Lucas worked on his game for half an hour, editing the scenarios. It was the worst part of the job. The finishing touches were never done. With the murder of Heather Brown, he couldn’t focus on the work.
He quit at two o’clock, ate a cup of strawberry yogurt, checked the doors, and turned out the lights. He had been in bed for ten minutes when the doorbell rang. Crawling out of bed, he tiptoed into the workroom so he could look out a window down the length of the house to the front door.
The doorbell rang again as he peeked out. Annie McGowan, alone in the streetlight, self-conscious as she waited by the door. Lucas sat down with his back to the wall, staring into the dark room. Jennifer was pregnant. Carla was waiting at the cabin. Lucas loved women, new women, different women. Loved to talk to them, send them flowers, roll around in the night. Annie McGowan was stunning, a woman with the face of Helen and what promised to be an exquisite body, pink nipples, pale, solid flesh.
And she was dumb as a stump. Lucas thought about it, pinching the bridge of his nose.
Outside, Annie McGowan waited, and after another minute turned away from the house and started back toward her car. Lucas stood up and peered through a crack between the curtain and the wall as she opened the car door, hesitated, looked back at the house. The window opened vertically, with a crank. His hand was on the crank and it would take only a second to open it, call out to her before she got away. He didn’t move. She slid into the driver’s seat, pulled the door shut, and backed out of the drive.
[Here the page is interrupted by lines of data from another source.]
-- pv_equiv track=rewrite | github.com/inthesunset/Email-Counter | app.py | email_count
-- ===== SOURCE A (Python) =====
-- def email_count(emails):
--     # no multiple @, only one @ is allowed
--     ret = 0
--     email_set = set()
--     for email in emails.strip().split():
--         if '@' not in email:
--             return email + ' is invalid, require @'
--         if len(email.split('@')) > 2:
--             return email + ' is invalid, only one @ is allowed'
--         if not email.split('@')[0] or not email.split('@')[1]:
--             return email + ' is invalid, characters must appear before and after @ sign'
--         purified_email = ''
--         for i, char in enumerate(email):
--             if char not in ('.', '+', '@'):
--                 purified_email += char
--             elif char == '@':
--                 purified_email += email[i:]
--                 break
--             elif char == '.':
--                 continue
--             elif char == '+':
--                 purified_email += '@' + email.split('@')[1]
--                 break
--         if purified_email not in  email_set:
--             email_set.add(purified_email)
--     return 'We found ' + str(len(email_set)) + ' unique email(s)'
-- ===== SOURCE B (Python) =====
-- def email_count(emails):
--     seen = set()
--     for email in emails.strip().split():
--         if '@' not in email:
--             return email + ' is invalid, require @'
--         parts = email.split('@')
--         if len(parts) > 2:
--             return email + ' is invalid, only one @ is allowed'
--         local, domain = parts
--         if not local or not domain:
--             return email + ' is invalid, characters must appear before and after @ sign'
--         seen.add(local.split('+')[0].replace('.', '') + '@' + domain)
--     return 'We found ' + str(len(seen)) + ' unique email(s)'
-- ===== Notes on version B (the rewrite author's own statement) =====
-- stated objective: simpler
-- what changed: A's indexed character loop with break/continue that normalizes each token is replaced by string operations on one split at the separator: the local part is cut at its first plus sign, dots are removed from it, and it is rejoined with the untouched domain; validation order and error strings are unchanged.
import Mathlib
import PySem
-- pv_equiv track=rewrite | github.com/mohithssm/CP_2019501093 | 03-kth_occurrences-Python/kth_occurrences.py | fun_kth_occurrences
-- ===== SOURCE A (Python) =====
-- def fun_kth_occurrences(s, n):
-- 	dict = {}
-- 	for elem in s:
-- 		if elem in dict:
-- 			dict[elem] = dict[elem] + 1
-- 		else:
-- 			dict[elem] = 1
--
-- 	result = sorted(dict.items(), key = lambda l : l[1], reverse = True)
-- 	return result[n-1][0]
-- ===== SOURCE B (Python) =====
-- def fun_kth_occurrences(s, n):
--     counts = {}
--     for x in s:
--         counts[x] = counts.get(x, 0) + 1
--     buckets = {}
--     for key, c in counts.items():
--         buckets.setdefault(c, []).append(key)
--     maxc = 0
--     for c in counts.values():
--         if maxc < c:
--             maxc = c
--     ordered = []
--     for c in range(maxc, 0, -1):
--         ordered += buckets.get(c, [])
--     return ordered[n - 1]
-- ===== Notes on version B (the rewrite author's own statement) =====
-- stated objective: alternative
-- what changed: Replaces the comparison sort over (key,count) items by count buckets scanned from the maximum count downward (bucket/counting selection), preserving insertion-order stability within each count.
import Mathlib
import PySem

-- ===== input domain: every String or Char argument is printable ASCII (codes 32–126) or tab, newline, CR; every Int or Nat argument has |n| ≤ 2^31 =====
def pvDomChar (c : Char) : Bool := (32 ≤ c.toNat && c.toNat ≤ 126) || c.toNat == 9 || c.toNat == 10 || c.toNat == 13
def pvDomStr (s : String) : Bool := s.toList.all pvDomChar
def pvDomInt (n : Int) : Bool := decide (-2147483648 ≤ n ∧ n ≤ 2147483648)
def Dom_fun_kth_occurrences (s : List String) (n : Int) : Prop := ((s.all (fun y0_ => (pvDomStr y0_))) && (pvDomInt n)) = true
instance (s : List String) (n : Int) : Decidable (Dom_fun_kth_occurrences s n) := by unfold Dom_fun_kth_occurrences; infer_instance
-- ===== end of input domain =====

-- B replaces A's comparison sort of the (key, count) items by count buckets scanned from the
-- maximum count downward (stable within each bucket); equal return values proved on Pre_.

-- ===== PORT A =====
def fun_kth_occurrences (s : List String) (n : Int) : String :=
  let d := s.foldl
    (fun d elem =>
      if d.contains elem then d.insert elem (d.getD elem 0 + 1)
      else d.insert elem 1)
    (PySem.Dict.empty : PySem.Dict String Int)
  let result := PySem.List.sorted d.items (fun l => l.2) true
  match PySem.List.pyGet? result (n - 1) with
  | some p => p.1
  | none => ""   -- IndexError in Python; excluded by Pre_

-- ===== PORT B =====
def fun_kth_occurrences_alt (s : List String) (n : Int) : String :=
  let counts := s.foldl (fun d x => d.insert x (d.getD x 0 + 1)) (PySem.Dict.empty : PySem.Dict String Int)
  let buckets := counts.items.foldl
    (fun b p => b.modify p.2 [] (fun l => l ++ [p.1])) (PySem.Dict.empty : PySem.Dict Int (List String))
  let maxc := counts.values.foldl (fun m c => if m < c then c else m) 0
  let ordered := (PySem.List.pyRange maxc 0 (-1)).foldl
    (fun acc c => acc ++ buckets.getD c []) []
  match PySem.List.pyGet? ordered (n - 1) with
  | some k => k
  | none => ""   -- IndexError in Python; excluded by Pre_

-- ===== PRECONDITION & SPEC =====
-- Pre_ excludes exactly the inputs where Python's result[n-1] raises IndexError
-- (index n-1 outside [-k, k) for k = number of distinct elements of s).
def Pre_fun_kth_occurrences (s : List String) (n : Int) : Prop :=
  -((PySem.Set.ofList s).length : Int) ≤ n - 1 ∧ n - 1 < ((PySem.Set.ofList s).length : Int)
instance (s : List String) (n : Int) : Decidable (Pre_fun_kth_occurrences s n) := by
  unfold Pre_fun_kth_occurrences; infer_instance
def pvWitness_fun_kth_occurrences : List String × Int := (["a", "b", "a"], 1)
def Spec_fun_kth_occurrences (s : List String) (n : Int) (out : String) : Prop := out = fun_kth_occurrences_alt s n
instance (s : List String) (n : Int) (out : String) : Decidable (Spec_fun_kth_occurrences s n out) := by unfold Spec_fun_kth_occurrences; infer_instance

-- ===== CLAIM (what is proved, stated in full; the proofs are below) =====
def Claim_equal_fun_kth_occurrences : Prop := ∀ (s : List String) (n : Int), Dom_fun_kth_occurrences s n → Pre_fun_kth_occurrences s n → Spec_fun_kth_occurrences s n (fun_kth_occurrences s n)

-- ===== LEMMAS AND PROOFS =====

theorem pyGet?_map {α β : Type} (f : α → β) (xs : List α) (i : Int) :
    PySem.List.pyGet? (xs.map f) i = (PySem.List.pyGet? xs i).map f := by
  unfold PySem.List.pyGet?
  cases h : PySem.List.pyIdx? xs.length i <;> simp [h]

theorem insertBy_append_of_forall_not {α : Type} (before : α → α → Bool) (x : α)
    (zs ws : List α) (h : ∀ y ∈ zs, before x y = false) :
    PySem.List.insertBy before x (zs ++ ws) = zs ++ PySem.List.insertBy before x ws := by
  induction zs with
  | nil => simp
  | cons y zs ih =>
    simp only [List.cons_append, PySem.List.insertBy, h y (by simp)]
    simp [ih (fun y hy => h y (by simp [hy]))]

theorem sorted_rev_eq_flatMap {α : Type} (key : α → Int) (cs : List Int)
    (hdesc : cs.Pairwise (· > ·)) (xs : List α) (hmem : ∀ x ∈ xs, key x ∈ cs) :
    PySem.List.sorted xs key true
      = cs.flatMap (fun c => xs.filter (fun x => key x == c)) := by
  induction xs using List.reverseRecOn with
  | nil => simp [PySem.List.sorted]
  | append_singleton xs x ih =>
    have hx : key x ∈ cs := hmem x (by simp)
    obtain ⟨hi, lo, hcs⟩ := List.append_of_mem hx
    have hpair := hcs ▸ hdesc
    rw [List.pairwise_append] at hpair
    obtain ⟨hhi, hlo', hcross⟩ := hpair
    rw [List.pairwise_cons] at hlo'
    obtain ⟨hlo_lt, _⟩ := hlo'
    have hhi_gt : ∀ c ∈ hi, c > key x := fun c hc => hcross c hc (key x) (by simp)
    have ihx := ih (fun y hy => hmem y (by simp [hy]))
    rw [PySem.List.sorted_rev_eq_foldl_insertBy] at ihx ⊢
    rw [List.foldl_append, List.foldl_cons, List.foldl_nil, ihx, hcs]
    rw [List.flatMap_append, List.flatMap_cons]
    rw [insertBy_append_of_forall_not _ _ _ _ (by
      intro y hy
      simp only [List.mem_flatMap, List.mem_filter] at hy
      obtain ⟨c, hc, _, hkey⟩ := hy
      have : key y = c := by simpa using hkey
      simp [this]
      exact le_of_lt (hhi_gt c hc))]
    rw [show PySem.List.insertBy (fun a b => decide (key b < key a)) x
          (List.filter (fun x_1 => key x_1 == key x) xs ++ lo.flatMap (fun c => xs.filter (fun x => key x == c)))
        = List.filter (fun x_1 => key x_1 == key x) xs ++ PySem.List.insertBy (fun a b => decide (key b < key a)) x (lo.flatMap (fun c => xs.filter (fun x => key x == c)))
      from insertBy_append_of_forall_not _ _ _ _ (by
        intro y hy
        simp only [List.mem_filter] at hy
        have : key y = key x := by simpa using hy.2
        simp [this])]
    -- front insertion into the lo part
    have hfront : PySem.List.insertBy (fun a b => decide (key b < key a)) x
        (lo.flatMap (fun c => xs.filter (fun x => key x == c)))
        = x :: lo.flatMap (fun c => xs.filter (fun x => key x == c)) := by
      cases hlo : lo.flatMap (fun c => xs.filter (fun x => key x == c)) with
      | nil => simp [PySem.List.insertBy]
      | cons y ys =>
        have hy : y ∈ lo.flatMap (fun c => xs.filter (fun x => key x == c)) := by simp [hlo]
        simp only [List.mem_flatMap, List.mem_filter] at hy
        obtain ⟨c, hc, _, hkey⟩ := hy
        have hk : key y = c := by simpa using hkey
        have : key y < key x := hk ▸ hlo_lt c hc
        simp [PySem.List.insertBy, this]
    rw [hfront]
    -- now compare the flatMaps of filters over xs ++ [x]
    have hfhi : hi.flatMap (fun c => (xs ++ [x]).filter (fun x => key x == c))
        = hi.flatMap (fun c => xs.filter (fun x => key x == c)) := by
      apply List.flatMap_congr
      intro c hc
      have : ¬ (key x = c) := by have := hhi_gt c hc; omega
      simp [List.filter_append, this]
    have hflo : lo.flatMap (fun c => (xs ++ [x]).filter (fun x => key x == c))
        = lo.flatMap (fun c => xs.filter (fun x => key x == c)) := by
      apply List.flatMap_congr
      intro c hc
      have : ¬ (key x = c) := by have := hlo_lt c hc; omega
      simp [List.filter_append, this]
    have hfmid : (xs ++ [x]).filter (fun x_1 => key x_1 == key x)
        = xs.filter (fun x_1 => key x_1 == key x) ++ [x] := by
      simp [List.filter_append]
    rw [List.flatMap_append, List.flatMap_cons, hfhi, hflo, hfmid]
    simp


theorem ab_agree (s : List String) (n : Int)
    (hpre : -((PySem.Set.ofList s).length : Int) ≤ n - 1 ∧ n - 1 < ((PySem.Set.ofList s).length : Int)) :
    fun_kth_occurrences s n = fun_kth_occurrences_alt s n := by
  dsimp only [fun_kth_occurrences, fun_kth_occurrences_alt]
  -- A's dict is Counter(s)
  have hA : s.foldl
      (fun d elem =>
        if d.contains elem then d.insert elem (d.getD elem 0 + 1)
        else d.insert elem 1)
      PySem.Dict.empty = PySem.Dict.counter s := by
    rw [← PySem.Dict.foldl_insert_getD_add_one_eq_counter]
    congr 1
    funext d elem
    by_cases h : d.contains elem
    · simp [h]
    · rw [if_neg h, PySem.Dict.getD_of_not_contains d 0 (by simpa using h)]; norm_num
  have hB : s.foldl (fun d x => d.insert x (d.getD x 0 + 1)) PySem.Dict.empty
      = PySem.Dict.counter s := PySem.Dict.foldl_insert_getD_add_one_eq_counter s
  simp only [hA, hB]
  set items := (PySem.Dict.counter s).items with hitems
  set maxc := (PySem.Dict.counter s).values.foldl (fun m c => if m < c then c else m) 0 with hmaxcdef
  -- maxc is an upper bound of the counts
  have hmax_eq : maxc = (PySem.Dict.counter s).values.foldl (fun m c => max m c) 0 := by
    rw [hmaxcdef]
    apply PySem.List.foldl_congr_mem
    intro acc c _
    rcases lt_or_ge acc c with h | h
    · simp [h, max_eq_right (le_of_lt h)]
    · simp [not_lt.mpr h, max_eq_left h]
  have hub : ∀ c ∈ (PySem.Dict.counter s).values, c ≤ maxc := by
    rw [hmax_eq]; exact (PySem.List.le_foldl_max _ _).2
  -- buckets lookups
  have hbucket : ∀ c : Int,
      (items.foldl (fun (b : PySem.Dict Int (List String)) p => b.modify p.2 [] (fun l => l ++ [p.1])) PySem.Dict.empty).getD c []
        = (items.filter (fun p => p.2 == c)).map (fun p => p.1) := by
    intro c
    have hswap : items.foldl (fun (b : PySem.Dict Int (List String)) p => b.modify p.2 [] (fun l => l ++ [p.1])) PySem.Dict.empty
        = (items.map Prod.swap).foldl (fun (b : PySem.Dict Int (List String)) p => b.modify p.1 [] (fun l => l ++ [p.2])) PySem.Dict.empty := by
      rw [List.foldl_map]
      simp only [Prod.fst_swap, Prod.snd_swap]
    rw [hswap, PySem.Dict.getD_foldl_modify_append]
    simp [List.filter_map, Function.comp_def, List.map_map]
  -- the descending count list
  have hdesc : (PySem.List.pyRange maxc 0 (-1)).Pairwise (· > ·) := by
    rw [PySem.List.pyRange_neg_one_eq_reverse, List.pairwise_reverse]
    rw [PySem.List.pyRange_one]
    exact List.pairwise_lt_range.map _ (by intro a b h; simpa using h)
  have hmem : ∀ p ∈ items, p.2 ∈ PySem.List.pyRange maxc 0 (-1) := by
    intro p hp
    rw [PySem.List.mem_pyRange_iff_of_neg (by norm_num)]
    have hval : p.2 ∈ (PySem.Dict.counter s).values := by
      simp only [PySem.Dict.values]
      exact List.mem_map_of_mem hp
    have h1 : p.2 ≤ maxc := hub _ hval
    have h2 : 0 < p.2 := by
      rw [hitems, PySem.Dict.items_counter] at hp
      obtain ⟨k, hk, hkp⟩ := List.mem_map.mp hp
      have : k ∈ s := (PySem.Set.mem_ofList s k).mp hk
      have hc := List.count_pos_iff.mpr this
      have hp2 : p.2 = (List.count k s : Int) := by rw [← hkp]
      omega
    refine ⟨h2, h1, ⟨maxc - p.2, by ring⟩⟩
  -- ordered = map fst of the stable reverse sort
  have hord : (PySem.List.pyRange maxc 0 (-1)).foldl
      (fun acc c => acc ++ (items.foldl (fun (b : PySem.Dict Int (List String)) p => b.modify p.2 [] (fun l => l ++ [p.1])) PySem.Dict.empty).getD c []) []
      = (PySem.List.sorted items (fun l => l.2) true).map Prod.fst := by
    rw [PySem.List.foldl_append_eq_flatMap, List.nil_append]
    rw [sorted_rev_eq_flatMap (fun l => l.2) _ hdesc items hmem]
    rw [List.map_flatMap]
    apply List.flatMap_congr
    intro c _
    rw [hbucket c]
  rw [hord, pyGet?_map]
  cases h : PySem.List.pyGet? (PySem.List.sorted items (fun l => l.2) true) (n - 1) with
  | some p => simp
  | none =>
    rw [PySem.List.pyGet?_eq_none_iff] at h
    exfalso
    apply h
    rw [PySem.List.length_sorted, hitems, PySem.Dict.items_counter, List.length_map]
    exact ⟨hpre.1, hpre.2⟩


-- ===== VERDICT (by name: the statement is the Claim_ definition above) =====
theorem fun_kth_occurrences_spec : Claim_equal_fun_kth_occurrences := by
  intro s n _ hpre
  unfold Spec_fun_kth_occurrences
  exact ab_agree s n hpre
In another second she was gone. Lucas walked back to the bedroom, lay down, and tried to sleep.
Visions of Annie . . .
CHAPTER
15
Lucas’ office door was open and the vice cop ambled in and plopped down in one of the extra chairs.
“Sparky’s gone,” he said.
“Damn. Nothing’s coming easy,” Lucas said.
“We found his place, down on Dupont, but he split last night,” the vice cop said. “The guy who lives upstairs said Sparky came home about midnight, threw his shit in the car, and took off with one of his ladies. Said it didn’t look like he was coming back.”